The taxonomy was created in 1956 by Benjamin Bloom and some of his colleagues as a way to leave behind behaviorist theories of learning that were being used at the time (memorization, rote learning) and embrace higher-order thinking skills. They incorporated aspects of cognitive, affective, and psycho-motor domains into the taxonomy to make it more all-encompassing. It was a radical change in how educators were taught to teach. 

Bloom’s Taxonomy is easy to implement. We are all familiar with the “verb chart” that lets us select the level of thinking we want our students to work at. We pick a content standard, decide what level it is best learned at, find a verb at that level in the chart, create the learning activity, and we’re done. But is this approach still valid today?

The first reason to reconsider using Bloom’s Taxonomy in the classroom has to do with how the brain works. Thinking does not operate within hierarchies (as outlined in the taxonomy). All of these “levels” happen simultaneously in a variety of places in the brain.

The second reason to stop relying on Bloom’s is that it was created before rigorous research into its effectiveness was put in place. At more than 60 years old, the taxonomy is simply not supported by any empirical research on learning. The only piece of this hierarchical approach that is validated today is the existence of factual-conceptual knowledge, often called prior knowledge. But there is no clear research on its basic assumption that there are lower- and higher-order thinking skills. The brain doesn’t look at a problem to be solved and decide that it only needs a lower-order process.

The third reason Bloom’s may not be the approach you want to follow in your classroom has to do with new research on the social relation of persons in the creation of knowledge. The taxonomy does not consider the learner and the differences that each learner brings to the table. Motivation, their intellectual values, their past experiences with the content, their differences in cognitive processing: none of these are considered. The approach is based on the belief that all learners are at the same place in their learning, which is inherently false. In short, Bloom’s Taxonomy focuses on abstract cognitive domains and not on the individual learner. It is teacher-centered and not student-centered.

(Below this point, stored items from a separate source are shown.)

-- pv_equiv track=rewrite | github.com/gadorcc/Algorithm2 | Codewards_Kata/Find_Cracker.py | find_hack
-- ===== SOURCE A (Python) =====
-- def find_hack(arr):
--     dict_letter = {"A":30, "B":20, "C":10, "D":5}
--     arr_result = []
--     for n in arr:
--         sum1 = 0
--         count_ab = 0
--         all_ab = True
--         for letter in n[2]:
--             if letter in dict_letter:
--                 sum1  += dict_letter[letter]
--                 if letter == 'A' or letter == 'B':
--                     count_ab += 1
--                 else:
--                     all_ab = False
--         if count_ab > 4 and all_ab == True:
--             sum1 += 20
--         if sum1 > 200:
--             sum1 = 200
--         if n[1] != sum1:
--             arr_result.append(n[0])
--     return arr_result
-- ===== SOURCE B (Python) =====
-- def grade(s):
--     a, b, c, d = s.count('A'), s.count('B'), s.count('C'), s.count('D')
--     total = 30 * a + 20 * b + 10 * c + 5 * d
--     if a + b > 4 and c + d == 0:
--         total += 20
--     return min(total, 200)
--
--
-- def find_hack(arr):
--     return [name for name, stored, s in arr if stored != grade(s)]
-- ===== Notes on version B (the rewrite author's own statement) =====
-- stated objective: idiomatic
-- what changed: Replaces A's single-pass per-character accumulator loop (running sum, A/B counter, all_ab flag, explicit result append) with a staged declarative computation: four str.count library scans yield the letter tallies, the score is a closed arithmetic formula 30a+20b+10c+5d with bonus condition a+b>4 and c+d==0 and a min() cap, and the result list is a comprehension filtering on that score.
import Mathlib
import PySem

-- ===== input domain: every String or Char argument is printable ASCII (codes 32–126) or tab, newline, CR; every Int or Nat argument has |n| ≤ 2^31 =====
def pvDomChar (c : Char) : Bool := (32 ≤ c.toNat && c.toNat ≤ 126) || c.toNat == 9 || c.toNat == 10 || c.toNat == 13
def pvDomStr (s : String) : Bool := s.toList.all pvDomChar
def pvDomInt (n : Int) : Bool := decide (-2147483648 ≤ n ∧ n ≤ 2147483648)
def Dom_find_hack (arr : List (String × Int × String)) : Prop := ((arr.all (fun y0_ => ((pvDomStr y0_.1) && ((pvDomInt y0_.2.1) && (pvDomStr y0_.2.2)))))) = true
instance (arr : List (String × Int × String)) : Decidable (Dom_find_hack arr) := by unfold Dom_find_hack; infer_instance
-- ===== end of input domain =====

-- B replaces A's single-pass branchy per-character accumulator by four str.count scans, a closed
-- arithmetic score formula, and a comprehension over the records (objective: idiomatic).

-- ===== PORT A =====
-- dict_letter = {"A":30, "B":20, "C":10, "D":5} (1-char string keys, ported as Char keys)
def pvDictLetter : PySem.Dict Char Int :=
  PySem.Dict.ofList [('A', 30), ('B', 20), ('C', 10), ('D', 5)]

def find_hack (arr : List (String × Int × String)) : List String :=
  arr.foldl (fun arr_result n =>
    let st : Int × Int × Bool := n.2.2.toList.foldl (fun st letter =>
      if pvDictLetter.contains letter then
        let sum1 := st.1 + pvDictLetter.getD letter 0   -- lookup guarded by 'letter in dict_letter'
        if letter = 'A' ∨ letter = 'B' then (sum1, st.2.1 + 1, st.2.2)
        else (sum1, st.2.1, false)
      else st) (0, 0, true)
    let sum1 := if st.2.1 > 4 ∧ st.2.2 = true then st.1 + 20 else st.1
    let sum1 := if sum1 > 200 then (200 : Int) else sum1
    if n.2.1 ≠ sum1 then arr_result ++ [n.1] else arr_result) []

-- ===== PORT B =====
def pvGrade (s : String) : Int :=
  let a : Int := PySem.Str.count s "A"
  let b : Int := PySem.Str.count s "B"
  let c : Int := PySem.Str.count s "C"
  let d : Int := PySem.Str.count s "D"
  let total := 30 * a + 20 * b + 10 * c + 5 * d
  let total := if a + b > 4 ∧ c + d = 0 then total + 20 else total
  min total 200

-- the list comprehension '[name for name, stored, s in arr if stored != grade(s)]'
def find_hack_alt (arr : List (String × Int × String)) : List String :=
  (arr.filter (fun n => n.2.1 ≠ pvGrade n.2.2)).map (·.1)

-- ===== PRECONDITION & SPEC =====
def Spec_find_hack (arr : List (String × Int × String)) (out : List String) : Prop := out = find_hack_alt arr
instance (arr : List (String × Int × String)) (out : List String) : Decidable (Spec_find_hack arr out) := by unfold Spec_find_hack; infer_instance

-- ===== CLAIM (what is proved, stated in full; the proofs are below) =====
def Claim_equal_find_hack : Prop := ∀ (arr : List (String × Int × String)), Dom_find_hack arr → Spec_find_hack arr (find_hack arr)

-- ===== LEMMAS AND PROOFS =====

-- proof-only helper: A's per-record score, factored out of find_hack's loop body
def pvAScore (s : String) : Int :=
  let st : Int × Int × Bool := s.toList.foldl (fun st letter =>
    if pvDictLetter.contains letter then
      let sum1 := st.1 + pvDictLetter.getD letter 0
      if letter = 'A' ∨ letter = 'B' then (sum1, st.2.1 + 1, st.2.2)
      else (sum1, st.2.1, false)
    else st) (0, 0, true)
  let sum1 := if st.2.1 > 4 ∧ st.2.2 = true then st.1 + 20 else st.1
  if sum1 > 200 then (200 : Int) else sum1

theorem find_hack_eq (arr : List (String × Int × String)) :
    find_hack arr = arr.foldl (fun acc n =>
      if n.2.1 ≠ pvAScore n.2.2 then acc ++ [n.1] else acc) [] := rfl

-- one step of A's inner character loop, evaluated
theorem stepA_eval (st : Int × Int × Bool) (ch : Char) :
    (if pvDictLetter.contains ch then
      let sum1 := st.1 + pvDictLetter.getD ch 0
      if ch = 'A' ∨ ch = 'B' then (sum1, st.2.1 + 1, st.2.2)
      else (sum1, st.2.1, false)
    else st)
    = (st.1 + (if ch = 'A' then 30 else if ch = 'B' then 20 else if ch = 'C' then 10 else if ch = 'D' then 5 else 0),
       st.2.1 + (if ch = 'A' ∨ ch = 'B' then 1 else 0),
       st.2.2 && !(ch = 'C' ∨ ch = 'D')) := by
  by_cases hA : ch = 'A'
  · subst hA
    simp [show pvDictLetter.contains 'A' = true from by decide,
          show pvDictLetter.getD 'A' 0 = 30 from by decide]
  by_cases hB : ch = 'B'
  · subst hB
    simp [show pvDictLetter.contains 'B' = true from by decide,
          show pvDictLetter.getD 'B' 0 = 20 from by decide]
  by_cases hC : ch = 'C'
  · subst hC
    simp [show pvDictLetter.contains 'C' = true from by decide,
          show pvDictLetter.getD 'C' 0 = 10 from by decide]
  by_cases hD : ch = 'D'
  · subst hD
    simp [show pvDictLetter.contains 'D' = true from by decide,
          show pvDictLetter.getD 'D' 0 = 5 from by decide]
  · have hcon : pvDictLetter.contains ch = false := by
      rw [PySem.Dict.contains_eq_decide_mem_keys]
      simp [show pvDictLetter.keys = ['A', 'B', 'C', 'D'] from by decide, hA, hB, hC, hD]
    simp [hcon, hA, hB, hC, hD]

-- A's inner loop, characterised by letter counts
theorem find_hack_inner (cs : List Char) (s k : Int) (f : Bool) :
    cs.foldl (fun (st : Int × Int × Bool) letter =>
      if pvDictLetter.contains letter then
        let sum1 := st.1 + pvDictLetter.getD letter 0
        if letter = 'A' ∨ letter = 'B' then (sum1, st.2.1 + 1, st.2.2)
        else (sum1, st.2.1, false)
      else st) (s, k, f)
    = (s + 30 * cs.count 'A' + 20 * cs.count 'B' + 10 * cs.count 'C' + 5 * cs.count 'D',
       k + cs.count 'A' + cs.count 'B',
       f && (cs.count 'C' + cs.count 'D' == 0)) := by
  induction cs generalizing s k f with
  | nil => simp
  | cons ch cs ih =>
    rw [List.foldl_cons, stepA_eval, ih]
    refine Prod.ext ?_ (Prod.ext ?_ ?_)
    · simp only [List.count_cons]
      by_cases hA : ch = 'A' <;> by_cases hB : ch = 'B' <;>
        by_cases hC : ch = 'C' <;> by_cases hD : ch = 'D' <;>
      simp [hA, hB, hC, hD] <;> omega
    · simp only [List.count_cons]
      by_cases hA : ch = 'A' <;> by_cases hB : ch = 'B' <;>
      simp [hA, hB] <;> omega
    · simp only [List.count_cons]
      by_cases hC : ch = 'C' <;> by_cases hD : ch = 'D' <;>
        cases f <;> simp [hC, hD, Nat.add_comm, Nat.add_left_comm]

-- str.count with a single-character needle is the character count
theorem count_go_single (c : Char) (l : List Char) (fuel acc : Nat) (h : l.length ≤ fuel) :
    PySem.Chars.count.go [c] fuel l acc = acc + l.count c := by
  induction l generalizing fuel acc with
  | nil => cases fuel <;> simp [PySem.Chars.count.go]
  | cons ch t ih =>
    cases fuel with
    | zero => simp at h
    | succ fuel =>
      rw [PySem.Chars.count.go]
      by_cases hc : ch = c
      · subst hc
        simp only [List.isPrefixOf, List.length, beq_self_eq_true, Bool.true_and,
          List.isPrefixOf_nil_left, if_true, List.drop_succ_cons, List.drop_zero]
        rw [ih fuel (acc + 1) (by simpa using Nat.lt_succ_iff.mp (by simpa using h))]
        simp [List.count_cons]; omega
      · have : ([c].isPrefixOf (ch :: t)) = false := by
          simp only [List.isPrefixOf, Bool.and_eq_false_iff, beq_eq_false_iff_ne]
          exact Or.inl (fun h' => hc h'.symm)
        rw [this]
        simp only [Bool.false_eq_true, if_false]
        rw [ih fuel acc (Nat.lt_succ_iff.mp (by simpa using h))]
        simp [List.count_cons, hc]

theorem str_count_single (s : String) (c : Char) (sub : String) (hs : sub.toList = [c]) :
    PySem.Str.count s sub = s.toList.count c := by
  simp only [PySem.Str.count, hs, PySem.Chars.count]
  simp only [List.isEmpty_cons, Bool.false_eq_true, if_false]
  rw [count_go_single c s.toList s.toList.length 0 le_rfl]
  simp

-- per-record: A's computed score equals B's pvGrade
theorem score_agree (s : String) : pvAScore s = pvGrade s := by
  unfold pvAScore pvGrade
  rw [find_hack_inner]
  have hA : PySem.Str.count s "A" = s.toList.count 'A' := str_count_single s 'A' "A" (by decide)
  have hB : PySem.Str.count s "B" = s.toList.count 'B' := str_count_single s 'B' "B" (by decide)
  have hC : PySem.Str.count s "C" = s.toList.count 'C' := str_count_single s 'C' "C" (by decide)
  have hD : PySem.Str.count s "D" = s.toList.count 'D' := str_count_single s 'D' "D" (by decide)
  simp only [hA, hB, hC, hD, zero_add, Bool.true_and]
  by_cases hcd : s.toList.count 'C' + s.toList.count 'D' = 0
  · have h3 : ((s.toList.count 'C' + s.toList.count 'D' == 0)) = true := by
      simpa using hcd
    rw [h3]
    simp only [and_true]
    have : (s.toList.count 'C' : Int) + (s.toList.count 'D' : Int) = 0 := by exact_mod_cast hcd
    split_ifs <;> omega
  · have h3 : (s.toList.count 'C' + s.toList.count 'D' == 0) = false := by
      rw [beq_eq_false_iff_ne]; exact hcd
    rw [h3]
    have : (s.toList.count 'C' : Int) + (s.toList.count 'D' : Int) ≠ 0 := by
      intro h; apply hcd; exact_mod_cast h
    simp only [Bool.false_eq_true, and_false, if_false]
    split_ifs <;> omega

-- ===== VERDICT (by name: the statement is the Claim_ definition above) =====
theorem find_hack_spec : Claim_equal_find_hack := by
  intro arr _
  unfold Spec_find_hack find_hack_alt
  rw [find_hack_eq]
  simp only [score_agree]
  rw [show (fun acc (n : String × Int × String) => if n.2.1 ≠ pvGrade n.2.2 then acc ++ [n.1] else acc)
       = (fun acc n => if (decide (n.2.1 ≠ pvGrade n.2.2)) = true then acc ++ [n.1] else acc) from by
         funext acc n; split_ifs with h1 h2 <;> simp_all]
  rw [PySem.List.foldl_append_if (fun n => decide (n.2.1 ≠ pvGrade n.2.2)) (·.1) arr []]
  simp
-- pv_equiv track=rewrite | github.com/jaeyoung011/Python | Study/구현/시각.py | count_in_3
-- ===== SOURCE A (Python) =====
-- def count_in_3(hour):
--     count = 0
--     for h in range(hour+1):
--         for m in range(60):
--             for s in range(60):
--                 if '3' in str(h) + str(m) + str(s):
--                     count += 1
--     return count
-- ===== SOURCE B (Python) =====
-- def count_in_3(hour):
--     # Per-hour combinatorics: if the hour digits contain '3', all 3600 seconds count;
--     # otherwise only minute/second pairs with a '3' count: 3600 - 45*45 (45 of 0..59 lack '3').
--     partial = 3600 - 45 * 45
--     return sum(3600 if '3' in str(h) else partial for h in range(hour + 1))
-- ===== Notes on version B (the rewrite author's own statement) =====
-- stated objective: faster
-- what changed: Replaces the 3600-iteration minute/second inner loops with a per-hour closed count: 3600 when str(h) contains '3', else 3600 - 45*45 (45 of 0..59 lack a '3').
import Mathlib
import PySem

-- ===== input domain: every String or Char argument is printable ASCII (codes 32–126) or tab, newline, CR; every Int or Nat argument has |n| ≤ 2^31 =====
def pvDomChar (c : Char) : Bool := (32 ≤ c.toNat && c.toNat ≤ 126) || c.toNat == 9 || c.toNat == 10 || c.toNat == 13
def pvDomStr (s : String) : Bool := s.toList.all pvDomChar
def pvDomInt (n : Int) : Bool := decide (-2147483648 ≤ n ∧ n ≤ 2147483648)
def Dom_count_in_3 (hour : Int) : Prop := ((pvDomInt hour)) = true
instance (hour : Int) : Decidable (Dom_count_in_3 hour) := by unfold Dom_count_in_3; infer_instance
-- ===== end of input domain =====

-- B replaces A's triple loop over every second with a per-hour closed count
-- (3600 if the hour shows a '3', else 3600 - 45*45): a large constant-factor speed-up.


-- ===== PORT A =====
-- literal port: count = 0; triple loop h, m, s; '3' in str(h)+str(m)+str(s) → count += 1
def count_in_3 (hour : Int) : Int :=
  (PySem.List.pyRange 0 (hour + 1) 1).foldl (fun count h =>
    (PySem.List.pyRange 0 60 1).foldl (fun count m =>
      (PySem.List.pyRange 0 60 1).foldl (fun count s =>
        if PySem.Chars.isIn ['3']
            (PySem.Int.toChars h ++ PySem.Int.toChars m ++ PySem.Int.toChars s)
        then count + 1 else count) count) count) 0

-- ===== PORT B =====
-- literal port of Source B: sum over hours of (3600 if '3' in str(h) else 3600 - 45*45)
def count_in_3_alt (hour : Int) : Int :=
  let off3600 : Int := 3600 - 45 * 45
  (PySem.List.pyRange 0 (hour + 1) 1).foldl
    (fun acc h => acc + (if PySem.Chars.isIn ['3'] (PySem.Int.toChars h) then 3600 else off3600)) 0

-- ===== PRECONDITION & SPEC =====
def Spec_count_in_3 (hour : Int) (out : Int) : Prop := out = count_in_3_alt hour
instance (hour : Int) (out : Int) : Decidable (Spec_count_in_3 hour out) := by unfold Spec_count_in_3; infer_instance

-- ===== CLAIM (what is proved, stated in full; the proofs are below) =====
def Claim_equal_count_in_3 : Prop := ∀ (hour : Int), Dom_count_in_3 hour → Spec_count_in_3 hour (count_in_3 hour)

-- ===== LEMMAS AND PROOFS =====

-- '3' is in a concatenation iff it is in one of the parts
theorem isIn3_append (x y : List Char) :
    PySem.Chars.isIn ['3'] (x ++ y) = (PySem.Chars.isIn ['3'] x || PySem.Chars.isIn ['3'] y) := by
  rw [Bool.eq_iff_iff]
  simp [PySem.Chars.isIn_iff_infix, List.singleton_infix_iff]

-- A's inner minute/second double loop adds exactly 3600 or 3600-45*45 to the accumulator
theorem inner_eq (h c : Int) :
    ((PySem.List.pyRange 0 60 1).foldl (fun count m =>
      (PySem.List.pyRange 0 60 1).foldl (fun count s =>
        if PySem.Chars.isIn ['3']
            (PySem.Int.toChars h ++ PySem.Int.toChars m ++ PySem.Int.toChars s)
        then count + 1 else count) count) c)
    = c + (if PySem.Chars.isIn ['3'] (PySem.Int.toChars h) then 3600 else 3600 - 45 * 45) := by
  cases hb : PySem.Chars.isIn ['3'] (PySem.Int.toChars h) with
  | true =>
    simp only [isIn3_append, hb, Bool.true_or, if_true]
    simp only [show (fun (count : Int) (_ : Int) => count + 1) = fun count s => count + (fun _ : Int => (1:Int)) s from rfl,
      PySem.List.foldl_add]
    congr 1
  | false =>
    simp only [isIn3_append, hb, Bool.false_or]
    simp only [PySem.List.foldl_count_if, PySem.List.foldl_add]
    congr 1

theorem count_in_3_spec : Claim_equal_count_in_3 := by
  intro hour _
  unfold Spec_count_in_3 count_in_3 count_in_3_alt
  congr 1
  funext c h
  rw [inner_eq]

We need to put time, effort, and focus into instructional strategies and approaches that we know will work best for our students. And I believe that we must stay current with what the latest (and verified!) research says in order to do so. Be open to new ideas and new ways to help your students master the content. Question the strategies that are your “favorites” and ensure that they are based on valid, current research. And talk with your colleagues and administrators about professional learning and research on the most effective teaching methods.